Relationship between the repressors Fur and Zur and the activator Rsp in the regulation of the cnt operon
As noted, Fur negatively regulates transcription of the cnt operon in an iron-dependent manner [8]. In addition, zinc regulation of the cnt operon through the repressor Zur has been previously reported [8]. To determine if the positive contribution of Rsp to cnt expression is dependent on the presence of the repressors Fur and Zur, we created single (Dfur, Dzur) and double mutants (Dfur Drsp, Dzur Drsp) in a US300 background strain via bacterial phage φ85 transduction as explained in Methods and measured the expression of cnt genes. The expression of cntK and cntA genes in the Dfur Drsp double mutant still decreased (1.5- and 1.6-fold respectively) relative to Dfur single mutant strain but was not statistically significant, indicating that Rsp does not act independently of the repressor Fur (Fig. 3). The same effect was not seen for cntE initially, despite the cntE gene being expressed from the cntA promoter. In the same manner, the expression of cntK, cntA, and cntE deceased 1.3-, 1.6-, and 1.6-fold, respectively (but not statistically significant) in the double mutant Dzur Drsp relative to single mutant Dzur, indicating that Rsp activation of cnt genes also does not act independently of Zur (Fig. 3).
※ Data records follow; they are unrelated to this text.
theorem go_suffix (old new : List Char) (hne : old ≠ []) :
    ∀ (pre acc : List Char) (fuel : Nat), pre.length < fuel →
    (∀ i < pre.length, ¬ old <+: (pre ++ old).drop i) →
    PySem.Chars.replace.go old new fuel (pre ++ old) acc = acc.reverse ++ pre ++ new := by
  intro pre
  induction pre with
  | nil =>
      intro acc fuel hf _
      obtain ⟨f, rfl⟩ : ∃ f, fuel = f + 1 := ⟨fuel - 1, by omega⟩
      obtain ⟨c, t, rfl⟩ : ∃ c t, old = c :: t := by
        cases old with
        | nil => exact absurd rfl hne
        | cons c t => exact ⟨c, t, rfl⟩
      rw [List.nil_append, go_cons, if_pos (List.isPrefixOf_iff_prefix.2 (List.prefix_refl _))]
      rw [List.drop_length, go_nil]
      simp
  | cons p pre ih =>
      intro acc fuel hf hno
      obtain ⟨f, rfl⟩ : ∃ f, fuel = f + 1 := ⟨fuel - 1, by omega⟩
      rw [List.cons_append, go_cons, if_neg, ih (p :: acc) f (by simpa using hf)
        (fun i hi => by simpa using hno (i+1) (by simpa using hi))]
      · simp
      · rw [List.isPrefixOf_iff_prefix]
        simpa using hno 0 (by simp)

theorem replace_suffix (pre old new : List Char) (hne : old ≠ [])
    (hno : ∀ i < pre.length, ¬ old <+: (pre ++ old).drop i) :
    PySem.Chars.replace (pre ++ old) old new = pre ++ new := by
  rw [PySem.Chars.replace, if_neg (by simp [List.isEmpty_iff, hne])]
  rw [go_suffix old new hne pre [] (pre ++ old).length (by simp; cases old; exact absurd rfl hne; simp) hno]
  simp
lemma pvB_fold (s : List Int) : ∀ (pl : List Int) (acc : List (Option Int)),
    s.foldl pvBStep (pl, acc) = (s.foldl pvPoolStep pl, acc ++ pvKeptOf s pl) := by
  induction s with
  | nil => intro pl acc; simp [pvKeptOf]
  | cons v t ih =>
    intro pl acc
    simp only [List.foldl_cons, pvKeptOf]
    by_cases hv : v ∈ pl
    · have h1 : pvBStep (pl, acc) v = (pl.erase v, acc ++ [some v]) := by simp [pvBStep, hv]
      have h2 : pvPoolStep pl v = pl.erase v := by simp [pvPoolStep, hv]
      rw [h1, ih, h2]
      simp [hv]
    · have h1 : pvBStep (pl, acc) v = (pl, acc ++ [none]) := by simp [pvBStep, hv]
      have h2 : pvPoolStep pl v = pl := by simp [pvPoolStep, hv]
      rw [h1, ih, h2]
      simp [hv]

lemma pvKeptOf_spec (s : List Int) : ∀ (pl : List Int),
    pvKeptOf s pl = (List.range s.length).map (fun j =>
      if (s.take j).count (s.getD j 0) < pl.count (s.getD j 0) then some (s.getD j 0) else none) := by
  induction s with
  | nil => intro pl; rfl
  | cons v t ih =>
    intro pl
    simp only [pvKeptOf, List.length_cons, List.range_succ_eq_map, List.map_cons, List.map_map]
    refine List.cons_eq_cons.mpr ⟨?_, ?_⟩
    · simp only [List.take_zero, List.count_nil, List.getD_cons_zero, List.count_pos_iff]
    · rw [ih (pvPoolStep pl v)]
      apply List.map_congr_left
      intro j hj
      rw [List.mem_range] at hj
      simp only [Function.comp, Nat.succ_eq_add_one, List.getD_cons_succ, List.take_succ_cons]
      set u := t.getD j 0 with hu
      have hcnt : (v :: t.take j).count u = (t.take j).count u + if u = v then 1 else 0 := by
        by_cases huv : u = v
        · simp [huv, List.count_cons_self]
        · have hb : (v == u) = false := beq_eq_false_iff_ne.mpr (fun h => huv h.symm)
          simp only [List.count_cons, hb]
          rw [if_neg huv]
          simp
      rw [hcnt]
      have hpool : (pvPoolStep pl v).count u = pl.count u - (if u = v ∧ v ∈ pl then 1 else 0) := by
        unfold pvPoolStep
        by_cases hv : v ∈ pl
        · rw [if_pos hv, List.count_erase]
          by_cases huv : u = v
          · subst huv; simp [hv]
          · have h3 : ¬ (u = v ∧ v ∈ pl) := fun h => huv h.1
            rw [if_neg h3]
            have hb : (v == u) = false := beq_eq_false_iff_ne.mpr (fun h => huv h.symm)
            rw [hb]
            simp
        · rw [if_neg hv]
          have h3 : ¬ (u = v ∧ v ∈ pl) := fun h => hv h.2
          simp [h3]
      rw [hpool]
      by_cases huv : u = v
      · subst huv
        have h1 : (if u = u then (1:Nat) else 0) = 1 := if_pos rfl
        by_cases hv : u ∈ pl
        · have h2 : (if u = u ∧ u ∈ pl then (1:Nat) else 0) = 1 := if_pos ⟨rfl, hv⟩
          rw [h1, h2]
          have hc : 0 < pl.count u := List.count_pos_iff.mpr hv
          split_ifs <;> first | rfl | omega
        · have h2 : (if u = u ∧ u ∈ pl then (1:Nat) else 0) = 0 := if_neg (fun h => hv h.2)
          rw [h1, h2]
          have hc : pl.count u = 0 := List.count_eq_zero.mpr hv
          split_ifs <;> first | rfl | omega
      · have h1 : (if u = v then (1:Nat) else 0) = 0 := if_neg huv
        have h2 : (if u = v ∧ v ∈ pl then (1:Nat) else 0) = 0 := if_neg (fun h => huv h.1)
        rw [h1, h2]
        simp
Binding of Rsp to the promoter region of the cnt operon
To determine if Rsp acts directly to modulate expression of cnt genes, Rsp was expressed in a pQE-9 (His tag expression vector) previously constructed [12] using E. coli SG13009 containing the pREP4 plasmid as a host. After induction by IPTG and further purification on a nickel affinity column, an SDS-PAGE gel indicated a homogenous single protein band (data not shown). Two promoters have been already determined for the cnt operon, one within the upstream region of cntK (cntK promoter) and the second one within the intergenic region between cntM and cntA genes (named cntA promoter) [8]. Incubation of Rsp with either the 494-bp cntK or the 381-bp cntA promoter fragments resulted in a DNA band shift (Fig. 4). These bands shifts were reduced in the presence of 200-fold excess unlabeled specific promoter region DNA and remained unchanged in the presence of a similar excess of salmon sperm DNA, indicating specific binding to the promoter DNA fragment.